* What this task involves *
Repeat precisely the span of lines below that opens with the line containing "(phases.zip phases.tail).all (fun" and closes with the line containing "(es.foldl (fun m", both included.

(Items from a data source)
-- Opening Marker --

-- pv_equiv track=rewrite | github.com/fachebot/wyckoff-ai | wyckoff_ai/wyckoff/sequence.py | _check_event_order
-- ===== SOURCE A (Python) =====
-- def _check_event_order(event_types: list[str], sequence_def: list[dict]) -> bool:
--     """
--     检查事件顺序是否符合序列定义
--     """
--     # 构建序列中每个事件的阶段索引
--     event_phase_map: dict[str, int] = {}
--     for idx, step in enumerate(sequence_def):
--         for e in step["events"]:
--             if e not in event_phase_map:
--                 event_phase_map[e] = idx
--
--     # 检查事件出现顺序
--     last_phase = -1
--     violations = 0
--     for et in event_types:
--         if et in event_phase_map:
--             phase = event_phase_map[et]
--             if phase < last_phase:
--                 violations += 1
--             last_phase = max(last_phase, phase)
--
--     return violations == 0
-- ===== SOURCE B (Python) =====
-- def _check_event_order(event_types: list[str], sequence_def: list[dict]) -> bool:
--     def phase(et):
--         for idx, step in enumerate(sequence_def):
--             if et in step["events"]:
--                 return idx
--         return None
--     phases = [p for p in (phase(et) for et in event_types) if p is not None]
--     return all(a <= b for a, b in zip(phases, phases[1:]))
-- ===== Notes on version B (the rewrite author's own statement) =====
-- stated objective: simpler
-- what changed: Drops the phase dictionary entirely: each event's phase is found by a direct first-step search over sequence_def, and the order check becomes an adjacent-pair (zip) monotonicity test instead of the running-max/violation counter.
import Mathlib
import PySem

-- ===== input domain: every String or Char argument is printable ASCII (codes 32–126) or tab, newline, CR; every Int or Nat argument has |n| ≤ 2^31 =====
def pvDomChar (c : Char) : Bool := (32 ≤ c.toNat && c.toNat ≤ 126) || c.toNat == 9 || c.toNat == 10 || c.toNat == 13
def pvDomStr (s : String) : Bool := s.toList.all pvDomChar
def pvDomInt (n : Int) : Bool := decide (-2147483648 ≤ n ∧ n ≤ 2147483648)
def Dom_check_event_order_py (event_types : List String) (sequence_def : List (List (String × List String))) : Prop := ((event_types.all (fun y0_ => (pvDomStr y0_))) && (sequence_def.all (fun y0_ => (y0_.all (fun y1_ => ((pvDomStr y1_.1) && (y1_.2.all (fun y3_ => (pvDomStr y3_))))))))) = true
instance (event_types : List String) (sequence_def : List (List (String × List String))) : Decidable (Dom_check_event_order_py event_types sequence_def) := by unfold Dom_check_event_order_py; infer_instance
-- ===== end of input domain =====

-- B drops A's phase dictionary: each event's phase is found by a direct first-step search over
-- sequence_def, and the order check is an adjacent-pair monotonicity test (objective: simpler).

-- ===== PORT A =====
-- first loop of A: build the first-occurrence phase map
def pvBuildMapA (sequence_def : List (List (String × List String))) : PySem.Dict String Int :=
  (PySem.List.enumerate sequence_def).foldl
    (fun m p =>
      (((PySem.Dict.mk p.2).get? "events").getD []).foldl
        (fun m e => if m.contains e then m else m.insert e p.1) m)
    PySem.Dict.empty

def check_event_order_py (event_types : List String) (sequence_def : List (List (String × List String))) : Bool :=
  let event_phase_map := pvBuildMapA sequence_def
  let st := event_types.foldl
    (fun (st : Int × Int) et =>
      if event_phase_map.contains et then
        let phase := (event_phase_map.get? et).getD 0
        let violations := if phase < st.1 then st.2 + 1 else st.2
        (max st.1 phase, violations)
      else st)
    (-1, 0)
  st.2 == 0

-- ===== PORT B =====
-- B's inner helper `phase`: index of the first step whose events contain et
def pvPhaseB (L : List (Int × List (String × List String))) (et : String) : Option Int :=
  match L with
  | [] => none
  | p :: rest =>
    if (((PySem.Dict.mk p.2).get? "events").getD []).contains et then some p.1
    else pvPhaseB rest et

def check_event_order_py_alt (event_types : List String) (sequence_def : List (List (String × List String))) : Bool :=
  let phases := event_types.filterMap (fun et => pvPhaseB (PySem.List.enumerate sequence_def) et)
  (phases.zip phases.tail).all (fun q => decide (q.1 ≤ q.2))

-- ===== PRECONDITION & SPEC =====
-- Pre_ excludes exactly the inputs on which A raises KeyError: some step lacks the "events" key.
def Pre_check_event_order_py (event_types : List String) (sequence_def : List (List (String × List String))) : Prop :=
  ∀ step ∈ sequence_def, (PySem.Dict.mk step).contains "events" = true
instance (event_types : List String) (sequence_def : List (List (String × List String))) : Decidable (Pre_check_event_order_py event_types sequence_def) := by unfold Pre_check_event_order_py; infer_instance

def pvWitness_check_event_order_py : List String × (List (List (String × List String))) :=
  (["a", "b"], [[("events", ["a"])], [("events", ["b"])]])

def Spec_check_event_order_py (event_types : List String) (sequence_def : List (List (String × List String))) (out : Bool) : Prop := out = check_event_order_py_alt event_types sequence_def
instance (event_types : List String) (sequence_def : List (List (String × List String))) (out : Bool) : Decidable (Spec_check_event_order_py event_types sequence_def out) := by unfold Spec_check_event_order_py; infer_instance

-- ===== CLAIM (what is proved, stated in full; the proofs are below) =====
def Claim_equal_check_event_order_py : Prop := ∀ (event_types : List String) (sequence_def : List (List (String × List String))), Dom_check_event_order_py event_types sequence_def → Pre_check_event_order_py event_types sequence_def → Spec_check_event_order_py event_types sequence_def (check_event_order_py event_types sequence_def)

-- ===== LEMMAS AND PROOFS =====

-- one inner (events) loop of A: first-wins insert, as a lookup
theorem inner_get (es : List String) (idx : Int) (m : PySem.Dict String Int) (k : String) :
    (es.foldl (fun m e => if m.contains e then m else m.insert e idx) m).get? k
      = (m.get? k).or (if es.contains k then some idx else none) := by
  induction es generalizing m with
  | nil => simp
  | cons e es ih =>
    simp only [List.foldl_cons]
    by_cases hc : m.contains e = true
    · rw [if_pos hc, ih]
      by_cases hk : k = e
      · subst hk
        have : (m.get? k).isSome := by rw [← PySem.Dict.contains_eq_isSome_get?]; exact hc
        rcases Option.isSome_iff_exists.1 this with ⟨v, hv⟩
        simp [hv]
      · simp [hk]
    · rw [if_neg hc, ih]
      have hme : m.get? e = none := by
        have := PySem.Dict.contains_eq_isSome_get? m e
        rw [this] at hc; simpa using hc
      by_cases hk : k = e
      · subst hk
        simp [hme]
      · rw [PySem.Dict.get?_insert]
        simp [hk]

-- A's whole first loop equals B's first-step search
theorem outer_get (L : List (Int × List (String × List String))) (m : PySem.Dict String Int) (k : String) :
    (L.foldl (fun m p =>
        (((PySem.Dict.mk p.2).get? "events").getD []).foldl
          (fun m e => if m.contains e then m else m.insert e p.1) m) m).get? k
      = (m.get? k).or (pvPhaseB L k) := by
  induction L generalizing m with
  | nil => simp [pvPhaseB]
  | cons p rest ih =>
    simp only [List.foldl_cons]
    rw [ih, inner_get]
    rw [Option.or_assoc]
    congr 1
    simp only [pvPhaseB]
    split <;> simp

theorem buildMapA_eq_phaseB (sequence_def : List (List (String × List String))) (k : String) :
    (pvBuildMapA sequence_def).get? k = pvPhaseB (PySem.List.enumerate sequence_def) k := by
  unfold pvBuildMapA
  rw [outer_get, PySem.Dict.get?_empty, Option.none_or]

-- every phase B finds is a nonnegative enumerate index
theorem phaseB_nonneg (L : List (Int × List (String × List String)))
    (hL : ∀ p ∈ L, (0 : Int) ≤ p.1) (k : String) :
    ∀ v, pvPhaseB L k = some v → 0 ≤ v := by
  induction L with
  | nil => intro v h; simp [pvPhaseB] at h
  | cons p rest ih =>
    intro v h
    simp only [pvPhaseB] at h
    split at h
    · cases h; exact hL p (by simp)
    · exact ih (fun q hq => hL q (by simp [hq])) v h

theorem enumerate_nonneg (sequence_def : List (List (String × List String))) :
    ∀ p ∈ PySem.List.enumerate sequence_def 0, (0 : Int) ≤ p.1 := by
  intro p hp
  rcases (PySem.List.mem_enumerate_iff sequence_def 0 p).1 hp with ⟨j, hj, rfl⟩
  simp

-- A's second loop over event_types equals the pure scan over the mapped phases
theorem scan_filterMap (m : PySem.Dict String Int) (ets : List String) (st : Int × Int) :
    ets.foldl
      (fun (st : Int × Int) et =>
        if m.contains et then
          let phase := (m.get? et).getD 0
          let violations := if phase < st.1 then st.2 + 1 else st.2
          (max st.1 phase, violations)
        else st) st
    = (ets.filterMap (fun et => m.get? et)).foldl
        (fun (st : Int × Int) x => (max st.1 x, if x < st.1 then st.2 + 1 else st.2)) st := by
  induction ets generalizing st with
  | nil => rfl
  | cons et ets ih =>
    have hc : m.contains et = (m.get? et).isSome := PySem.Dict.contains_eq_isSome_get? m et
    cases h : m.get? et with
    | none =>
      simp only [List.foldl_cons, List.filterMap_cons, h, hc, Option.isSome_none,
        Bool.false_eq_true, if_false]
      exact ih st
    | some x =>
      simp only [List.foldl_cons, List.filterMap_cons, h, hc, Option.isSome_some, if_true,
        Option.getD_some]
      exact ih _

-- the violation count ends at 0 iff the phases form a ≤-chain below the seed
theorem scan_zero_iff (ps : List Int) (l v : Int) (hv : 0 ≤ v) :
    ((ps.foldl (fun (st : Int × Int) x => (max st.1 x, if x < st.1 then st.2 + 1 else st.2)) (l, v)).2 = 0)
      ↔ (v = 0 ∧ List.IsChain (· ≤ ·) (l :: ps)) := by
  induction ps generalizing l v with
  | nil => simp
  | cons x ps ih =>
    simp only [List.foldl_cons, List.isChain_cons_cons]
    by_cases hx : x < l
    · rw [if_pos hx, ih (max l x) (v + 1) (by omega)]
      constructor
      · rintro ⟨h1, -⟩; omega
      · rintro ⟨-, h2, -⟩; omega
    · rw [if_neg hx, ih (max l x) v hv]
      have hmx : max l x = x := by omega
      rw [hmx]
      constructor
      · rintro ⟨h1, h2⟩; exact ⟨h1, by omega, h2⟩
      · rintro ⟨h1, -, h3⟩; exact ⟨h1, h3⟩

-- with nonnegative phases the seed -1 is irrelevant
theorem chain_neg_one (ps : List Int) (h : ∀ x ∈ ps, 0 ≤ x) :
    List.IsChain (· ≤ ·) ((-1) :: ps) ↔ List.IsChain (· ≤ ·) ps := by
  cases ps with
  | nil => simp
  | cons a t =>
    rw [List.isChain_cons_cons]
    have ha : (0 : Int) ≤ a := h a (by simp)
    constructor
    · rintro ⟨-, h2⟩; exact h2
    · intro h2; exact ⟨by omega, h2⟩

-- B's adjacent-pair test is the chain condition
theorem zip_all_iff_chain (ps : List Int) :
    (((ps.zip ps.tail).all (fun q => decide (q.1 ≤ q.2))) = true) ↔ List.IsChain (· ≤ ·) ps := by
  induction ps with
  | nil => simp
  | cons a t ih =>
    cases t with
    | nil => simp
    | cons b t' =>
      simp only [List.tail_cons, List.zip_cons_cons, List.all_cons, Bool.and_eq_true,
        decide_eq_true_eq, List.isChain_cons_cons]
      rw [← ih]
      simp [List.tail_cons]

-- ===== VERDICT (by name: the statement is the Claim_ definition above) =====
theorem check_event_order_py_spec : Claim_equal_check_event_order_py := by
  intro event_types sequence_def _ _
  unfold Spec_check_event_order_py check_event_order_py check_event_order_py_alt
  dsimp only
  rw [scan_filterMap]
  have hfm : (fun et => (pvBuildMapA sequence_def).get? et)
      = fun et => pvPhaseB (PySem.List.enumerate sequence_def) et := by
    funext et; exact buildMapA_eq_phaseB sequence_def et
  rw [hfm]
  set ps := event_types.filterMap (fun et => pvPhaseB (PySem.List.enumerate sequence_def) et) with hps
  have hnn : ∀ x ∈ ps, (0 : Int) ≤ x := by
    intro x hx
    rw [hps, List.mem_filterMap] at hx
    rcases hx with ⟨et, -, h⟩
    exact phaseB_nonneg _ (enumerate_nonneg sequence_def) et x h
  rw [Bool.eq_iff_iff]
  simp only [beq_iff_eq]
  rw [scan_zero_iff ps (-1) 0 le_rfl, chain_neg_one ps hnn, zip_all_iff_chain]
  tauto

-- Closing Marker --

* Expected output *
  (phases.zip phases.tail).all (fun q => decide (q.1 ≤ q.2))

-- ===== PRECONDITION & SPEC =====
-- Pre_ excludes exactly the inputs on which A raises KeyError: some step lacks the "events" key.
def Pre_check_event_order_py (event_types : List String) (sequence_def : List (List (String × List String))) : Prop :=
  ∀ step ∈ sequence_def, (PySem.Dict.mk step).contains "events" = true
instance (event_types : List String) (sequence_def : List (List (String × List String))) : Decidable (Pre_check_event_order_py event_types sequence_def) := by unfold Pre_check_event_order_py; infer_instance

def pvWitness_check_event_order_py : List String × (List (List (String × List String))) :=
  (["a", "b"], [[("events", ["a"])], [("events", ["b"])]])

def Spec_check_event_order_py (event_types : List String) (sequence_def : List (List (String × List String))) (out : Bool) : Prop := out = check_event_order_py_alt event_types sequence_def
instance (event_types : List String) (sequence_def : List (List (String × List String))) (out : Bool) : Decidable (Spec_check_event_order_py event_types sequence_def out) := by unfold Spec_check_event_order_py; infer_instance

-- ===== CLAIM (what is proved, stated in full; the proofs are below) =====
def Claim_equal_check_event_order_py : Prop := ∀ (event_types : List String) (sequence_def : List (List (String × List String))), Dom_check_event_order_py event_types sequence_def → Pre_check_event_order_py event_types sequence_def → Spec_check_event_order_py event_types sequence_def (check_event_order_py event_types sequence_def)

-- ===== LEMMAS AND PROOFS =====

-- one inner (events) loop of A: first-wins insert, as a lookup
theorem inner_get (es : List String) (idx : Int) (m : PySem.Dict String Int) (k : String) :
    (es.foldl (fun m e => if m.contains e then m else m.insert e idx) m).get? k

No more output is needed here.